* **TASK TO CARRY OUT**
Please restate, exactly as written, the lines running from the beginning of the material through the line that has "import PySem" in it.
==*==
-- pv_equiv track=rewrite | github.com/adjl/CompetitiveProgramming | General/hash_table.py | gen_collisions
-- ===== SOURCE A (Python) =====
-- def hc(s):
--     hash_code = 0
--     for i in s:
--         hash_code = (hash_code * 29 + ord(i)) % 2048
--     return hash_code
--
-- def gen_collisions(s):
--     for i in range(26):
--         for j in range(26):
--             for k in range(26):
--                 word = chr(i + ord('a')) + \
--                     chr(j + ord('a')) + chr(k + ord('a'))
--                 if hc(word) == hc(s):
--                     return word
-- ===== SOURCE B (Python) =====
-- def hc(s):
--     hash_code = 0
--     for i in s:
--         hash_code = (hash_code * 29 + ord(i)) % 2048
--     return hash_code
--
-- def gen_collisions(s):
--     target = hc(s)
--     for i in range(26):
--         for j in range(26):
--             needed = (target - (i + 97) * 841 - (j + 97) * 29) % 2048
--             if 97 <= needed <= 122:
--                 return chr(i + 97) + chr(j + 97) + chr(needed)
-- ===== Notes on version B (the rewrite author's own statement) =====
-- stated objective: faster
-- what changed: B computes hc(s) once and, for each (i,j) prefix, solves algebraically for the third letter modulo 2048 instead of scanning all 26 candidates and recomputing hc(s) in the innermost loop.
import Mathlib
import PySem

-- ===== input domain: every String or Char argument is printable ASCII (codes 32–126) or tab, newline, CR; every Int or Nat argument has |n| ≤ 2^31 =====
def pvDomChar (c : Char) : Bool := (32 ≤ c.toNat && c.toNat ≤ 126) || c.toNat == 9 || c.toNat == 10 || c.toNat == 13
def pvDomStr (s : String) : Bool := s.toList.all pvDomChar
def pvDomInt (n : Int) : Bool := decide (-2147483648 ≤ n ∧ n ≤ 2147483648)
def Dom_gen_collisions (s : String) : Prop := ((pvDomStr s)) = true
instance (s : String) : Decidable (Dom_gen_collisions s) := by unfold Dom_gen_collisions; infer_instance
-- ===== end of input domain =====

-- B computes hc(s) once and solves algebraically for the third letter, removing the innermost
-- 26-way scan and A's per-iteration recomputation of hc(s) (objective: faster).


-- ===== PORT A =====
-- helper hc, shared verbatim by Source A and Source B
def hc (s : String) : Int :=
  s.toList.foldl (fun h c => (h * 29 + (c.toNat : Int)) % 2048) 0

def gen_collisions (s : String) : Option String :=
  (List.range 26).findSome? (fun (i : ℕ) =>
    (List.range 26).findSome? (fun (j : ℕ) =>
      (List.range 26).findSome? (fun k =>
        let word := String.ofList [Char.ofNat (i + 97), Char.ofNat (j + 97), Char.ofNat (k + 97)]
        if hc word = hc s then some word else none)))

-- ===== PORT B =====
def gen_collisions_alt (s : String) : Option String :=
  let target := hc s
  (List.range 26).findSome? (fun (i : ℕ) =>
    (List.range 26).findSome? (fun (j : ℕ) =>
      let needed := (target - ((i : Int) + 97) * 841 - ((j : Int) + 97) * 29) % 2048
      if 97 ≤ needed ∧ needed ≤ 122 then
        some (String.ofList [Char.ofNat (i + 97), Char.ofNat (j + 97), Char.ofNat needed.toNat])
      else none))

-- ===== PRECONDITION & SPEC =====
def Spec_gen_collisions (s : String) (out : Option String) : Prop := out = gen_collisions_alt s
instance (s : String) (out : Option String) : Decidable (Spec_gen_collisions s out) := by unfold Spec_gen_collisions; infer_instance

-- ===== CLAIM (what is proved, stated in full; the proofs are below) =====
def Claim_equal_gen_collisions : Prop := ∀ (s : String), Dom_gen_collisions s → Spec_gen_collisions s (gen_collisions s)

-- ===== LEMMAS AND PROOFS =====

theorem hc_bounds (s : String) : 0 ≤ hc s ∧ hc s < 2048 := by
  unfold hc
  induction s.toList using List.reverseRecOn with
  | nil => simp
  | append_singleton l c _ =>
      simp only [List.foldl_append, List.foldl_cons, List.foldl_nil]
      constructor
      · exact Int.emod_nonneg _ (by norm_num)
      · exact Int.emod_lt_of_pos _ (by norm_num)

theorem findSome?_congr {α β : Type} (l : List α) (f g : α → Option β)
    (h : ∀ x ∈ l, f x = g x) : l.findSome? f = l.findSome? g := by
  induction l with
  | nil => rfl
  | cons a l ih =>
      simp only [List.findSome?_cons, h a (by simp)]
      cases g a with
      | some v => rfl
      | none => exact ih (fun x hx => h x (by simp [hx]))

theorem toNat_ofNat_small (n : ℕ) (h : n < 55296) : (Char.ofNat n).toNat = n := by
  rw [Char.toNat_ofNat, if_pos]
  exact Or.inl h

theorem hc_word (i j k : ℕ) (hi : i < 26) (hj : j < 26) (hk : k < 26) :
    hc (String.ofList [Char.ofNat (i + 97), Char.ofNat (j + 97), Char.ofNat (k + 97)])
      = ((i : Int) + 97) * 841 + ((j : Int) + 97) * 29 + ((k : Int) + 97)
          - 2048 * ((((i : Int) + 97) * 841 + ((j : Int) + 97) * 29 + ((k : Int) + 97)) / 2048) := by
  unfold hc
  simp only [String.toList_ofList, List.foldl_cons, List.foldl_nil,
    toNat_ofNat_small (i + 97) (by omega), toNat_ofNat_small (j + 97) (by omega),
    toNat_ofNat_small (k + 97) (by omega)]
  omega

-- findSome? over range n of a function matching only at k0 < n returns its value at k0
theorem findSome?_range_unique {β : Type} (n k0 : ℕ) (v : β) (f : ℕ → Option β)
    (hk : k0 < n) (h : ∀ k, k < n → f k = if k = k0 then some v else none) :
    (List.range n).findSome? f = some v := by
  induction n with
  | zero => omega
  | succ n ih =>
      rw [List.range_succ, List.findSome?_append]
      by_cases hlt : k0 < n
      · rw [ih hlt (fun k hkn => h k (by omega))]; rfl
      · have hk0 : k0 = n := by omega
        have hnone : (List.range n).findSome? f = none := by
          rw [List.findSome?_eq_none_iff]
          intro k hkm
          have hkn : k < n := List.mem_range.mp hkm
          rw [h k (by omega), if_neg (by omega)]
        rw [hnone]
        simp [h n (by omega), hk0]

-- the inner k-loop of A equals B's algebraic solve, for fixed i, j and target t = hc s
theorem inner_eq (i j : ℕ) (hi : i < 26) (hj : j < 26) (t : Int)
    (ht0 : 0 ≤ t) (ht1 : t < 2048) :
    (List.range 26).findSome? (fun k =>
        if hc (String.ofList [Char.ofNat (i + 97), Char.ofNat (j + 97), Char.ofNat (k + 97)]) = t
        then some (String.ofList [Char.ofNat (i + 97), Char.ofNat (j + 97), Char.ofNat (k + 97)])
        else none)
      = (if 97 ≤ (t - ((i : Int) + 97) * 841 - ((j : Int) + 97) * 29) % 2048 ∧
            (t - ((i : Int) + 97) * 841 - ((j : Int) + 97) * 29) % 2048 ≤ 122 then
          some (String.ofList [Char.ofNat (i + 97), Char.ofNat (j + 97),
            Char.ofNat ((t - ((i : Int) + 97) * 841 - ((j : Int) + 97) * 29) % 2048).toNat])
        else none) := by
  set nd : Int := (t - ((i : Int) + 97) * 841 - ((j : Int) + 97) * 29) % 2048 with hnd
  have hnd0 : 0 ≤ nd := Int.emod_nonneg _ (by norm_num)
  have hnd1 : nd < 2048 := Int.emod_lt_of_pos _ (by norm_num)
  have hcond : ∀ k : ℕ, k < 26 →
      (hc (String.ofList [Char.ofNat (i + 97), Char.ofNat (j + 97), Char.ofNat (k + 97)]) = t
        ↔ ((k : Int) + 97 = nd)) := by
    intro k hk
    rw [hc_word i j k hi hj hk, hnd]
    omega
  by_cases hin : 97 ≤ nd ∧ nd ≤ 122
  · rw [if_pos hin]
    have hknat : nd.toNat - 97 < 26 := by omega
    have hval : ((nd.toNat - 97 : ℕ) : Int) + 97 = nd := by omega
    have hch : (nd.toNat - 97) + 97 = nd.toNat := by omega
    apply findSome?_range_unique 26 (nd.toNat - 97) _ _ hknat
    intro k hk
    by_cases hkeq : k = nd.toNat - 97
    · subst hkeq
      rw [if_pos rfl, if_pos ((hcond _ hk).mpr hval), hch]
    · rw [if_neg hkeq, if_neg]
      intro hcnd
      exact hkeq (by have := (hcond k hk).mp hcnd; omega)
  · rw [if_neg hin, List.findSome?_eq_none_iff]
    intro k hkm
    have hk : k < 26 := List.mem_range.mp hkm
    rw [if_neg]
    intro hcnd
    have := (hcond k hk).mp hcnd
    omega

-- ===== VERDICT (by name: the statement is the Claim_ definition above) =====
theorem gen_collisions_spec : Claim_equal_gen_collisions := by
  intro s _
  unfold Spec_gen_collisions gen_collisions gen_collisions_alt
  obtain ⟨ht0, ht1⟩ := hc_bounds s
  apply findSome?_congr
  intro i hi
  apply findSome?_congr
  intro j hj
  exact inner_eq i j (List.mem_range.mp hi) (List.mem_range.mp hj) (hc s) ht0 ht1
==*==
* **ANSWER SPACE**
-- pv_equiv track=rewrite | github.com/adjl/CompetitiveProgramming | General/hash_table.py | gen_collisions
-- ===== SOURCE A (Python) =====
-- def hc(s):
--     hash_code = 0
--     for i in s:
--         hash_code = (hash_code * 29 + ord(i)) % 2048
--     return hash_code
--
-- def gen_collisions(s):
--     for i in range(26):
--         for j in range(26):
--             for k in range(26):
--                 word = chr(i + ord('a')) + \
--                     chr(j + ord('a')) + chr(k + ord('a'))
--                 if hc(word) == hc(s):
--                     return word
-- ===== SOURCE B (Python) =====
-- def hc(s):
--     hash_code = 0
--     for i in s:
--         hash_code = (hash_code * 29 + ord(i)) % 2048
--     return hash_code
--
-- def gen_collisions(s):
--     target = hc(s)
--     for i in range(26):
--         for j in range(26):
--             needed = (target - (i + 97) * 841 - (j + 97) * 29) % 2048
--             if 97 <= needed <= 122:
--                 return chr(i + 97) + chr(j + 97) + chr(needed)
-- ===== Notes on version B (the rewrite author's own statement) =====
-- stated objective: faster
-- what changed: B computes hc(s) once and, for each (i,j) prefix, solves algebraically for the third letter modulo 2048 instead of scanning all 26 candidates and recomputing hc(s) in the innermost loop.
import Mathlib
import PySem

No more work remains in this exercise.